** Material shown follows **

-- pv_equiv track=rewrite | github.com/GloireLINVANI/CSC_51054_EP-ML-and-DL-Challenge | data_preprocessing.py | is_key_period
-- ===== SOURCE A (Python) =====
-- def is_key_period(normalized_period):
--     """
--     Determine if the PeriodID corresponds to a key period.
--     """
--     key_periods = [0, 45, 110, 120, 135,
--                    160]  # Key moments: Kickoff, Halftime, End of 90 mins, Start of Extensions, Halftime in Extensions, End of Extensions
--     margin = 5  # Allowable deviation
--
--     # Check if normalized_period is close to any key period
--     is_near_key_period = any(abs(normalized_period - kp) <= margin for kp in key_periods)
--
--     # Check if it's within the halftime or extensions halftime ranges
--     in_halftime_range = 45 <= normalized_period <= 65
--     in_extensions_halftime_range = 135 <= normalized_period <= 145
--
--     return int(is_near_key_period or in_halftime_range or in_extensions_halftime_range)
-- ===== SOURCE B (Python) =====
-- def is_key_period(normalized_period):
--     """Determine if the PeriodID corresponds to a key period."""
--     # Merged acceptable intervals (key moments +/- 5 combined with the halftime ranges)
--     intervals = [(-5, 5), (40, 65), (105, 125), (130, 145), (155, 165)]
--     return int(any(lo <= normalized_period <= hi for lo, hi in intervals))
-- ===== Notes on version B (the rewrite author's own statement) =====
-- stated objective: simpler
-- what changed: Replaced the six key-point-with-margin checks plus two explicit range checks by a single membership test over a precomputed list of five merged closed intervals.
import Mathlib
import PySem

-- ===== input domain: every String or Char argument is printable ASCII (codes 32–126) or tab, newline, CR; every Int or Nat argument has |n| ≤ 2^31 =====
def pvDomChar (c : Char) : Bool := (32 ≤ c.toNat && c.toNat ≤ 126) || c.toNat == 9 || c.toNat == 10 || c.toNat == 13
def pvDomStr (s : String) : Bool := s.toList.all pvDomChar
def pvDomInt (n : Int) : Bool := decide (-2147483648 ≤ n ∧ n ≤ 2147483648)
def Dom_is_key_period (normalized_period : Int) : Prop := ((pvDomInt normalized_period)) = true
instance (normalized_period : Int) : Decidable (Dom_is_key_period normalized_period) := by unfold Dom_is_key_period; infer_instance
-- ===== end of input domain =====

-- B replaces the key-points-plus-margin and two explicit range checks by one
-- membership pass over a precomputed list of five merged intervals (simpler).


-- ===== PORT A =====
def is_key_period (normalized_period : Int) : Int :=
  let key_periods : List Int := [0, 45, 110, 120, 135, 160]
  let margin : Int := 5
  let is_near_key_period : Bool := key_periods.any (fun kp => |normalized_period - kp| ≤ margin)
  let in_halftime_range : Bool := 45 ≤ normalized_period && normalized_period ≤ 65
  let in_extensions_halftime_range : Bool := 135 ≤ normalized_period && normalized_period ≤ 145
  if is_near_key_period || in_halftime_range || in_extensions_halftime_range then 1 else 0

-- ===== PORT B =====
def is_key_period_alt (normalized_period : Int) : Int :=
  let intervals : List (Int × Int) := [(-5, 5), (40, 65), (105, 125), (130, 145), (155, 165)]
  if intervals.any (fun p => p.1 ≤ normalized_period && normalized_period ≤ p.2) then 1 else 0

-- ===== PRECONDITION & SPEC =====
def Spec_is_key_period (normalized_period : Int) (out : Int) : Prop := out = is_key_period_alt normalized_period
instance (normalized_period : Int) (out : Int) : Decidable (Spec_is_key_period normalized_period out) := by unfold Spec_is_key_period; infer_instance

-- ===== CLAIM (what is proved, stated in full; the proofs are below) =====
def Claim_equal_is_key_period : Prop := ∀ (normalized_period : Int), Dom_is_key_period normalized_period → Spec_is_key_period normalized_period (is_key_period normalized_period)

-- ===== LEMMAS AND PROOFS =====

-- ===== VERDICT (by name: the statement is the Claim_ definition above) =====
theorem is_key_period_spec : Claim_equal_is_key_period := by
  intro n _
  unfold Spec_is_key_period is_key_period is_key_period_alt
  simp only [List.any_cons, List.any_nil, abs_le, decide_eq_true_eq, Bool.or_eq_true,
    Bool.and_eq_true, Bool.or_false]
  split_ifs <;> first | rfl | omega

** End of Material shown **

■ What this task involves ■
Some lines in the data above hold the string "plus". Find and copy each of them.

■ Result ■
-- what changed: Replaced the six key-point-with-margin checks plus two explicit range checks by a single membership test over a precomputed list of five merged closed intervals.
-- B replaces the key-points-plus-margin and two explicit range checks by one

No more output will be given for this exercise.